Your output should be the lines of the entries below, exactly, from the first one through the line that holds "-- ===== input".

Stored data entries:
━━━

-- pv_equiv track=rewrite | github.com/jyj1111/Bjo | 프로그래머스/3/258707. n ＋ 1 카드게임/n ＋ 1 카드게임.py | find
-- ===== SOURCE A (Python) =====
-- from collections import defaultdict
--
-- def find(arr1,arr2,num):
--
--     dic=defaultdict(int)
--     for num1 in arr1:
--         dic[num+1-num1]=num1
--     for num2 in arr2:
--         if num2 in dic.keys():
--             arr1.remove(num+1-num2)
--             arr2.remove(num2)
--             return True
--     return False
-- ===== SOURCE B (Python) =====
-- def find(arr1, arr2, num):
--     # Nested scan instead of A's precomputed complement dict; same removals on success.
--     for num2 in arr2:
--         for num1 in arr1:
--             if num1 + num2 == num + 1:
--                 arr1.remove(num + 1 - num2)
--                 arr2.remove(num2)
--                 return True
--     return False
-- ===== Notes on version B (the rewrite author's own statement) =====
-- stated objective: simpler
-- what changed: Replaces the precomputed complement dict with a direct nested scan over arr2 and arr1 testing num1 + num2 == num + 1, performing the same list removals on success.
import Mathlib
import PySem

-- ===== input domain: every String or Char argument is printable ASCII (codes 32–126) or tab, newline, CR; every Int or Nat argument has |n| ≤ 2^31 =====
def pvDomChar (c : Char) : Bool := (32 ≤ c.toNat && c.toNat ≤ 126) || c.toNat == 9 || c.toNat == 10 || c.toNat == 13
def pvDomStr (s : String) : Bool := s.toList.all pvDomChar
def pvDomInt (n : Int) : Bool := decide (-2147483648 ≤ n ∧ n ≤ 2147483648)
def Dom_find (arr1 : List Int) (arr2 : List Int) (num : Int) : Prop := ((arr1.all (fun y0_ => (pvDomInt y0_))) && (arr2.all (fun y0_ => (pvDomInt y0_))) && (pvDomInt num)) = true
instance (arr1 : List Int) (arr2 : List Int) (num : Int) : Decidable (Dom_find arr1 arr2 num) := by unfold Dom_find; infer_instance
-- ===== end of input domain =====

-- B replaces A's precomputed complement dict by a direct nested scan; both mutate
-- arr1/arr2 identically on success in Python — the theorems are about the return value only.

-- ===== PORT A =====
-- loop 'for num2 in arr2: if num2 in dic.keys(): …; return True' (the removes do not affect the return value)
def findScanA (dic : PySem.Dict Int Int) : List Int → Bool
  | [] => false
  | num2 :: rest => if dic.contains num2 then true else findScanA dic rest

def find (arr1 : List Int) (arr2 : List Int) (num : Int) : Bool :=
  let dic := arr1.foldl (fun d num1 => d.insert (num + 1 - num1) num1) PySem.Dict.empty
  findScanA dic arr2

-- ===== PORT B =====
-- inner loop 'for num1 in arr1: if num1 + num2 == num + 1: …; return True'
def findInnerB (num : Int) (num2 : Int) : List Int → Bool
  | [] => false
  | num1 :: rest => if num1 + num2 == num + 1 then true else findInnerB num num2 rest

def findOuterB (arr1 : List Int) (num : Int) : List Int → Bool
  | [] => false
  | num2 :: rest => if findInnerB num num2 arr1 then true else findOuterB arr1 num rest

def find_alt (arr1 : List Int) (arr2 : List Int) (num : Int) : Bool :=
  findOuterB arr1 num arr2

-- ===== PRECONDITION & SPEC =====
def Spec_find (arr1 : List Int) (arr2 : List Int) (num : Int) (out : Bool) : Prop := out = find_alt arr1 arr2 num
instance (arr1 : List Int) (arr2 : List Int) (num : Int) (out : Bool) : Decidable (Spec_find arr1 arr2 num out) := by unfold Spec_find; infer_instance

-- ===== CLAIM (what is proved, stated in full; the proofs are below) =====
def Claim_equal_find : Prop := ∀ (arr1 : List Int) (arr2 : List Int) (num : Int), Dom_find arr1 arr2 num → Spec_find arr1 arr2 num (find arr1 arr2 num)

-- ===== LEMMAS AND PROOFS =====

-- the dict built by A contains num2 iff B's inner scan over arr1 finds a complement
theorem contains_foldl_eq_inner (num num2 : Int) :
    ∀ (arr1 : List Int) (d : PySem.Dict Int Int),
      (arr1.foldl (fun d num1 => d.insert (num + 1 - num1) num1) d).contains num2
        = (findInnerB num num2 arr1 || d.contains num2) := by
  intro arr1
  induction arr1 with
  | nil => intro d; simp [findInnerB]
  | cons n1 rest ih =>
    intro d
    simp only [List.foldl_cons, ih, findInnerB, PySem.Dict.contains_insert]
    have h : (num2 == num + 1 - n1) = (n1 + num2 == num + 1) := by
      by_cases h' : n1 + num2 = num + 1
      · simp [show num2 = num + 1 - n1 by omega]
      · simp [show num2 ≠ num + 1 - n1 by omega, h']
    cases hb : findInnerB num num2 rest <;> simp [h] <;> tauto

theorem scan_eq_outer (num : Int) (arr1 : List Int) :
    ∀ arr2 : List Int,
      findScanA (arr1.foldl (fun d num1 => d.insert (num + 1 - num1) num1) PySem.Dict.empty) arr2
        = findOuterB arr1 num arr2 := by
  intro arr2
  induction arr2 with
  | nil => rfl
  | cons n2 rest ih =>
    simp only [findScanA, findOuterB, ih, contains_foldl_eq_inner, PySem.Dict.contains_empty,
      Bool.or_false]

-- ===== VERDICT (by name: the statement is the Claim_ definition above) =====
theorem find_spec : Claim_equal_find := by
  intro arr1 arr2 num _
  unfold Spec_find find find_alt
  exact scan_eq_outer num arr1 arr2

━━━

• _SOLUTION TO THIS PROBLEM_
-- pv_equiv track=rewrite | github.com/jyj1111/Bjo | 프로그래머스/3/258707. n ＋ 1 카드게임/n ＋ 1 카드게임.py | find
-- ===== SOURCE A (Python) =====
-- from collections import defaultdict
--
-- def find(arr1,arr2,num):
--
--     dic=defaultdict(int)
--     for num1 in arr1:
--         dic[num+1-num1]=num1
--     for num2 in arr2:
--         if num2 in dic.keys():
--             arr1.remove(num+1-num2)
--             arr2.remove(num2)
--             return True
--     return False
-- ===== SOURCE B (Python) =====
-- def find(arr1, arr2, num):
--     # Nested scan instead of A's precomputed complement dict; same removals on success.
--     for num2 in arr2:
--         for num1 in arr1:
--             if num1 + num2 == num + 1:
--                 arr1.remove(num + 1 - num2)
--                 arr2.remove(num2)
--                 return True
--     return False
-- ===== Notes on version B (the rewrite author's own statement) =====
-- stated objective: simpler
-- what changed: Replaces the precomputed complement dict with a direct nested scan over arr2 and arr1 testing num1 + num2 == num + 1, performing the same list removals on success.
import Mathlib
import PySem

-- ===== input domain: every String or Char argument is printable ASCII (codes 32–126) or tab, newline, CR; every Int or Nat argument has |n| ≤ 2^31 =====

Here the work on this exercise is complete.